A particle of mass m and charge q is released from the origin in a region in which the electric field and magnetic field are given by
$\overrightarrow{B}=-B_0\overrightarrow{j}\mathrm{and}\overrightarrow{E}=E_0\overrightarrow{k}$.

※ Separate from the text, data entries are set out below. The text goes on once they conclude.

-- pv_equiv track=rewrite | github.com/rithwikshetty/assistant | backend/app/chat/services/stream_finalizer.py | _resolve_model_from_raw
-- ===== SOURCE A (Python) =====
-- from typing import Any, Dict, List, Optional, Tuple
--
-- def _resolve_model_from_raw(raw_responses: List[Dict[str, Any]], fallback_model: str) -> str:
--     for raw in reversed(raw_responses or []):
--         if not isinstance(raw, dict):
--             continue
--         candidate = raw.get("model")
--         if isinstance(candidate, str) and candidate.strip():
--             return candidate.strip()
--     return fallback_model
-- ===== SOURCE B (Python) =====
-- from typing import Any, Dict, List, Optional, Tuple
--
-- def _resolve_model_from_raw(raw_responses: List[Dict[str, Any]], fallback_model: str) -> str:
--     candidates = [m.strip()
--                   for raw in (raw_responses or []) if isinstance(raw, dict)
--                   for m in [raw.get("model")] if isinstance(m, str) and m.strip()]
--     return candidates[-1] if candidates else fallback_model
-- ===== Notes on version B (the rewrite author's own statement) =====
-- stated objective: alternative
-- what changed: Instead of scanning the reversed list with an early return, B first builds the list of all valid stripped model strings in one comprehension and then returns its last element (or the fallback if the list is empty).
import Mathlib
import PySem

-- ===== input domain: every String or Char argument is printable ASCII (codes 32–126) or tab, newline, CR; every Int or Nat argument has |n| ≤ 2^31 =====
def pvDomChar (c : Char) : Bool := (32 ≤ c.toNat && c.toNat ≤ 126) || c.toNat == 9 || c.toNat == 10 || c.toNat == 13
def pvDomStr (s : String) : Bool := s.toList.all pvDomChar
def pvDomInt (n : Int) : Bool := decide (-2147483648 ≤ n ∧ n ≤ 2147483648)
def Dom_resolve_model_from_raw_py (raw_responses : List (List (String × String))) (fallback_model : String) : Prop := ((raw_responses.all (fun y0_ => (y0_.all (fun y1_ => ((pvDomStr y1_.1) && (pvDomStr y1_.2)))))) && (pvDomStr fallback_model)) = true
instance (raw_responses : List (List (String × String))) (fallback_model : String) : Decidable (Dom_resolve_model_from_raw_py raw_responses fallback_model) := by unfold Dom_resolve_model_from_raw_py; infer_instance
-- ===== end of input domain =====

-- B replaces A's reversed scan with early return by a collect-then-pick-last decomposition: build the list of all valid stripped models, return its last element or the fallback (alternative, same cost).

-- ===== PORT A =====
-- A's loop over reversed(raw_responses) with early return: recursion over the reversed list.
def resolveGoA (fallback_model : String) : List (List (String × String)) → String
  | [] => fallback_model
  | raw :: rest =>
    match (PySem.Dict.mk raw).get? "model" with
    | some candidate =>
      if PySem.Str.strip candidate ≠ "" then PySem.Str.strip candidate
      else resolveGoA fallback_model rest
    | none => resolveGoA fallback_model rest

def resolve_model_from_raw_py (raw_responses : List (List (String × String))) (fallback_model : String) : String :=
  resolveGoA fallback_model raw_responses.reverse

-- ===== PORT B =====
-- the comprehension's per-element filter/map: a valid stripped model, or nothing
def extractModel (raw : List (String × String)) : Option String :=
  match (PySem.Dict.mk raw).get? "model" with
  | some c => let s := PySem.Str.strip c; if s ≠ "" then some s else none
  | none => none

def resolve_model_from_raw_py_alt (raw_responses : List (List (String × String))) (fallback_model : String) : String :=
  ((raw_responses.filterMap extractModel).getLast?).getD fallback_model

-- ===== PRECONDITION & SPEC =====
def Spec_resolve_model_from_raw_py (raw_responses : List (List (String × String))) (fallback_model : String) (out : String) : Prop := out = resolve_model_from_raw_py_alt raw_responses fallback_model
instance (raw_responses : List (List (String × String))) (fallback_model : String) (out : String) : Decidable (Spec_resolve_model_from_raw_py raw_responses fallback_model out) := by unfold Spec_resolve_model_from_raw_py; infer_instance

-- ===== CLAIM =====
def Claim_equal_resolve_model_from_raw_py : Prop := ∀ (raw_responses : List (List (String × String))) (fallback_model : String), Dom_resolve_model_from_raw_py raw_responses fallback_model → Spec_resolve_model_from_raw_py raw_responses fallback_model (resolve_model_from_raw_py raw_responses fallback_model)

-- ===== LEMMAS AND PROOFS =====
-- A's early-return scan returns the FIRST extracted model of its input (or the fallback)
theorem resolveGoA_eq_head (ys : List (List (String × String))) (fb : String) :
    resolveGoA fb ys = ((ys.filterMap extractModel).head?).getD fb := by
  induction ys with
  | nil => rfl
  | cons raw rest ih =>
    cases h : (PySem.Dict.mk raw).get? "model" with
    | none =>
      have he : extractModel raw = none := by simp [extractModel, h]
      rw [List.filterMap_cons, he]
      simp only [resolveGoA]
      rw [h]
      exact ih
    | some c =>
      by_cases hs : PySem.Str.strip c = ""
      · have he : extractModel raw = none := by simp [extractModel, h, hs]
        rw [List.filterMap_cons, he]
        simp only [resolveGoA]
        rw [h]
        simp only []
        rw [if_neg (by simp [hs])]
        exact ih
      · have he : extractModel raw = some (PySem.Str.strip c) := by
          simp [extractModel, h, hs]
        rw [List.filterMap_cons, he]
        simp only [resolveGoA]
        rw [h]
        simp only []
        rw [if_pos hs]
        simp

-- ===== VERDICT =====
theorem resolve_model_from_raw_py_spec : Claim_equal_resolve_model_from_raw_py := by
  intro rr fb _
  unfold Spec_resolve_model_from_raw_py resolve_model_from_raw_py resolve_model_from_raw_py_alt
  rw [resolveGoA_eq_head, List.filterMap_reverse, List.head?_reverse]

Find the speed of the particle as a function of its z-coordinate.

Answer 1

Given:
Mass of the particle = m
Charge of the particle = q
Electric field and magnetic field are given by
$\overrightarrow{B}=-B_0\overrightarrow{j}\mathrm{and}\overrightarrow{E}=E_0\overrightarrow{k}$
Velocity, $v=v_{\mathrm{x}}\hat{i}+v_{\mathrm{y}}\hat{j}+v_{\mathrm{z}}\hat{\mathit{k}}$
So, total force on the particle,
F = q (E + v × B)
$$\begin{gathered} =q\left[E_0\hat{k}-\left(v_{\mathrm{x}}\hat{i}+v_{\mathrm{y}}\hat{j}+v_{\mathrm{z}}\hat{\mathit{k}}\right)\times B_{\mathit{0}}\hat{\mathit{j}}\right] \\ =q{E}_0\hat{k}-v_{\mathrm{x}}{B}_0\hat{k}+v_{\mathrm{z}}{B}_0\hat{i} \end{gathered}$$
Since v_x = 0,
F_z = qE₀
$$\begin{gathered} \mathrm{So},a_{\mathrm{z}}=\frac{q{E}_0}{m} \\ {v}^2=u^2+2as=2\frac{q{E}_0}{m}z \\ \mathrm{So},v=\sqrt{\frac{2q{E}_{0}z}{m}} \end{gathered}$$
Here, z is the distance along the z-direction.